### Material for the task
==========
-- pv_equiv track=rewrite | github.com/assadAllah630/vocab-web | server/api/ai_gateway/adapters/cohere.py | _format_messages_cohere
-- ===== SOURCE A (Python) =====
-- from typing import Optional, Dict, Any, List
--
-- def _format_messages_cohere(messages: List[Dict[str, str]]) -> tuple:
--     preamble, chat_history, current_message = "", [], ""
--     for i, msg in enumerate(messages):
--         role, content = msg.get("role", "user"), msg.get("content", "")
--         if role == "system":
--             preamble = content
--         elif i == len(messages) - 1 and role == "user":
--             current_message = content
--         else:
--             chat_history.append({"role": "CHATBOT" if role == "assistant" else "USER", "message": content})
--     if not current_message and messages:
--         current_message = messages[-1].get("content", "")
--     return preamble, current_message, chat_history
-- ===== SOURCE B (Python) =====
-- def _format_messages_cohere(messages):
--     if not messages:
--         return "", "", []
--     *init, last = messages
--
--     def fmt(m):
--         return {"role": "CHATBOT" if m.get("role", "user") == "assistant" else "USER",
--                 "message": m.get("content", "")}
--
--     preamble = next((m.get("content", "") for m in reversed(messages)
--                      if m.get("role", "user") == "system"), "")
--     history = [fmt(m) for m in init if m.get("role", "user") != "system"]
--     last_role = last.get("role", "user")
--     if last_role not in ("system", "user"):
--         history.append(fmt(last))
--     return preamble, last.get("content", ""), history
-- ===== Notes on version B (the rewrite author's own statement) =====
-- stated objective: simpler
-- what changed: Replaces the single positional enumerate loop (with its post-loop current_message fixup) by three independent computations: preamble as a reverse scan for the last system message, current_message directly as the last message's content, and chat_history as a filtered map over messages[:-1] plus a single last-element rule.
import Mathlib
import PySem

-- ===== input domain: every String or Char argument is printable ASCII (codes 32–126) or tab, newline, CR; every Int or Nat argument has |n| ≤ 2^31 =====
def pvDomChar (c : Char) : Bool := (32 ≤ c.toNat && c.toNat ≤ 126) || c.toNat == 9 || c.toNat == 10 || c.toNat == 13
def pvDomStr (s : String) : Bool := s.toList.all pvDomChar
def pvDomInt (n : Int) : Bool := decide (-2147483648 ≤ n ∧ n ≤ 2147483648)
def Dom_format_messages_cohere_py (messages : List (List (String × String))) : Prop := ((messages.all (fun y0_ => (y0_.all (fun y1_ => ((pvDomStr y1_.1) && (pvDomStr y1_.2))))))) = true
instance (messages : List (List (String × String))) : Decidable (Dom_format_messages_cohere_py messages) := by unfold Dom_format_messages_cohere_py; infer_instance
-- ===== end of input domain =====

-- B recomputes the same triple in three independent passes (reverse scan for the preamble,
-- direct last-content for current_message, filtered map over messages[:-1] for the history)
-- instead of A's single positional enumerate loop with a post-loop fixup; objective: simpler.

-- ===== PORT A =====
-- msg.get(k, d) on a dict modelled as an association list (first match)
def pvGetA (m : List (String × String)) (k d : String) : String :=
  match m.find? (fun p => p.1 == k) with
  | some p => p.2
  | none => d

def format_messages_cohere_py (messages : List (List (String × String))) : String × String × (List (List (String × String))) :=
  let res := (PySem.List.enumerate messages 0).foldl
    (fun (acc : String × List (List (String × String)) × String) im =>
      let role := pvGetA im.2 "role" "user"
      let content := pvGetA im.2 "content" ""
      if role == "system" then (content, acc.2.1, acc.2.2)
      else if im.1 == (messages.length : Int) - 1 && role == "user" then (acc.1, acc.2.1, content)
      else (acc.1, acc.2.1 ++ [[("role", if role == "assistant" then "CHATBOT" else "USER"), ("message", content)]], acc.2.2))
    ("", [], "")
  let current := if res.2.2 == "" && !messages.isEmpty then
      pvGetA (PySem.List.pyGetD messages (-1) []) "content" "" else res.2.2
  (res.1, current, res.2.1)

-- ===== PORT B =====
def pvGetB (m : List (String × String)) (k d : String) : String :=
  (List.lookup k m).getD d

def pvFmtB (m : List (String × String)) : List (String × String) :=
  [("role", if pvGetB m "role" "user" == "assistant" then "CHATBOT" else "USER"),
   ("message", pvGetB m "content" "")]

def format_messages_cohere_py_alt (messages : List (List (String × String))) : String × String × (List (List (String × String))) :=
  match messages.getLast? with
  | none => ("", "", [])
  | some last =>
    let preamble := ((messages.reverse.find? (fun m => pvGetB m "role" "user" == "system")).map
        (fun m => pvGetB m "content" "")).getD ""
    let history := (messages.dropLast.filter (fun m => pvGetB m "role" "user" != "system")).map pvFmtB
    let lr := pvGetB last "role" "user"
    let history := if lr != "system" && lr != "user" then history ++ [pvFmtB last] else history
    (preamble, pvGetB last "content" "", history)

-- ===== PRECONDITION & SPEC =====
def Spec_format_messages_cohere_py (messages : List (List (String × String))) (out : String × String × (List (List (String × String)))) : Prop := out = format_messages_cohere_py_alt messages
instance (messages : List (List (String × String))) (out : String × String × (List (List (String × String)))) : Decidable (Spec_format_messages_cohere_py messages out) := by unfold Spec_format_messages_cohere_py; infer_instance

-- ===== CLAIM (what is proved, stated in full; the proofs are below) =====
def Claim_equal_format_messages_cohere_py : Prop := ∀ (messages : List (List (String × String))), Dom_format_messages_cohere_py messages → Spec_format_messages_cohere_py messages (format_messages_cohere_py messages)

-- ===== LEMMAS AND PROOFS =====


-- proof-only helpers: the index-free body of A's loop, and the running preamble
def pvFmtA (m : List (String × String)) : List (String × String) :=
  [("role", if pvGetA m "role" "user" == "assistant" then "CHATBOT" else "USER"),
   ("message", pvGetA m "content" "")]

def pvStep (acc : String × List (List (String × String)) × String)
    (m : List (String × String)) : String × List (List (String × String)) × String :=
  if pvGetA m "role" "user" == "system" then (pvGetA m "content" "", acc.2.1, acc.2.2)
  else (acc.1, acc.2.1 ++ [pvFmtA m], acc.2.2)

def pvPre : List (List (String × String)) → String → String
  | [], p => p
  | m :: t, p => pvPre t (if pvGetA m "role" "user" == "system" then pvGetA m "content" "" else p)

theorem pvGetB_eq (m : List (String × String)) (k d : String) : pvGetB m k d = pvGetA m k d := by
  induction m with
  | nil => rfl
  | cons x t ih =>
    obtain ⟨a, b⟩ := x
    by_cases h : k = a
    · simp [pvGetB, pvGetA, List.lookup, h]
    · have hb : (k == a) = false := by simp [h]
      simp only [pvGetB, pvGetA, List.lookup, hb] at *
      simpa [beq_iff_eq, Ne.symm h] using ih

theorem pvFmtB_eq (m : List (String × String)) : pvFmtB m = pvFmtA m := by
  simp [pvFmtB, pvFmtA, pvGetB_eq]

theorem foldA (N : Int) (l : List (List (String × String))) :
    ∀ (s : Int) (acc : String × List (List (String × String)) × String),
    s + l.length < N →
    (PySem.List.enumerate l s).foldl
      (fun acc im =>
        if (pvGetA im.2 "role" "user" == "system") then
          (pvGetA im.2 "content" "", acc.2.1, acc.2.2)
        else if (im.1 == N - 1 && pvGetA im.2 "role" "user" == "user") then
          (acc.1, acc.2.1, pvGetA im.2 "content" "")
        else
          (acc.1, acc.2.1 ++ [[("role", if pvGetA im.2 "role" "user" == "assistant" then "CHATBOT" else "USER"), ("message", pvGetA im.2 "content" "")]], acc.2.2)) acc
    = l.foldl pvStep acc := by
  induction l with
  | nil => intro s acc _; rw [PySem.List.enumerate_nil]; rfl
  | cons x t ih =>
    intro s acc hlt
    rw [PySem.List.enumerate_cons, List.foldl_cons, List.foldl_cons]
    have hne : (s == N - 1) = false := by
      simp only [List.length_cons] at hlt
      simp only [beq_eq_false_iff_ne]
      omega
    rw [ih (s + 1) _ (by simp only [List.length_cons] at hlt; omega)]
    congr 1
    by_cases hs : pvGetA x "role" "user" = "system"
    · simp [pvStep, hs]
    · simp [pvStep, pvFmtA, hs, hne]

theorem foldStep (l : List (List (String × String))) (p : String)
    (h : List (List (String × String))) (c : String) :
    l.foldl pvStep (p, h, c) =
      (pvPre l p, h ++ (l.filter (fun m => !(pvGetA m "role" "user" == "system"))).map pvFmtA, c) := by
  induction l generalizing p h with
  | nil => simp [pvPre]
  | cons m t ih =>
    by_cases hs : pvGetA m "role" "user" = "system"
    · simp [pvStep, pvPre, hs, ih]
    · simp [pvStep, pvPre, hs, ih]

theorem pvPre_eq (l : List (List (String × String))) (p : String) :
    pvPre l p = ((l.reverse.find? (fun m => pvGetA m "role" "user" == "system")).map
      (fun m => pvGetA m "content" "")).getD p := by
  induction l generalizing p with
  | nil => simp [pvPre]
  | cons m t ih =>
    rw [pvPre, ih]
    simp only [List.reverse_cons, List.find?_append]
    cases hf : t.reverse.find? (fun m => pvGetA m "role" "user" == "system") with
    | some x => simp [Option.or]
    | none =>
      by_cases hs : pvGetA m "role" "user" = "system"
      · simp [Option.or, List.find?, hs]
      · have hb : (pvGetA m "role" "user" == "system") = false := by simp [hs]
        simp [Option.or, List.find?, hb]

-- ===== VERDICT (by name: the statement is the Claim_ definition above) =====
theorem format_messages_cohere_py_spec : Claim_equal_format_messages_cohere_py := by
  intro messages _
  unfold Spec_format_messages_cohere_py
  rcases List.eq_nil_or_concat messages with rfl | ⟨l, last, rfl⟩
  · rfl
  · rw [List.concat_eq_append]
    unfold format_messages_cohere_py format_messages_cohere_py_alt
    rw [PySem.List.enumerate_append, List.foldl_append]
    rw [foldA ((l ++ [last]).length : Int) l 0 _ (by simp)]
    rw [foldStep]
    rw [PySem.List.enumerate_cons, PySem.List.enumerate_nil]
    simp only [List.foldl_cons, List.foldl_nil]
    rw [List.getLast?_concat, List.dropLast_concat]
    have hlast : PySem.List.pyGetD (l ++ [last]) (-1) ([] : List (String × String)) = last :=
      PySem.List.pyGetD_neg_one_append_singleton ..
    simp only [pvGetB_eq, pvFmtB_eq, pvPre_eq, List.reverse_append, List.reverse_cons,
      List.reverse_nil, List.nil_append, List.singleton_append, List.find?_cons]
    by_cases hs : pvGetA last "role" "user" = "system"
    · simp [hs, hlast, bne, pvFmtB_eq]
    · have hb : (pvGetA last "role" "user" == "system") = false := by simp [hs]
      by_cases hu : pvGetA last "role" "user" = "user"
      · simp [hu, hlast, bne, pvFmtB_eq]
      · simp [hb, hu, hlast, bne, pvFmtB_eq, pvFmtA]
==========
### Exercise
Starting at the line with "unfold format_messages_cohere_py format_messages_cohere_py_alt", copy every line up to and including the last one in the entries above.

### Answer space
    unfold format_messages_cohere_py format_messages_cohere_py_alt
    rw [PySem.List.enumerate_append, List.foldl_append]
    rw [foldA ((l ++ [last]).length : Int) l 0 _ (by simp)]
    rw [foldStep]
    rw [PySem.List.enumerate_cons, PySem.List.enumerate_nil]
    simp only [List.foldl_cons, List.foldl_nil]
    rw [List.getLast?_concat, List.dropLast_concat]
    have hlast : PySem.List.pyGetD (l ++ [last]) (-1) ([] : List (String × String)) = last :=
      PySem.List.pyGetD_neg_one_append_singleton ..
    simp only [pvGetB_eq, pvFmtB_eq, pvPre_eq, List.reverse_append, List.reverse_cons,
      List.reverse_nil, List.nil_append, List.singleton_append, List.find?_cons]
    by_cases hs : pvGetA last "role" "user" = "system"
    · simp [hs, hlast, bne, pvFmtB_eq]
    · have hb : (pvGetA last "role" "user" == "system") = false := by simp [hs]
      by_cases hu : pvGetA last "role" "user" = "user"
      · simp [hu, hlast, bne, pvFmtB_eq]
      · simp [hb, hu, hlast, bne, pvFmtB_eq, pvFmtA]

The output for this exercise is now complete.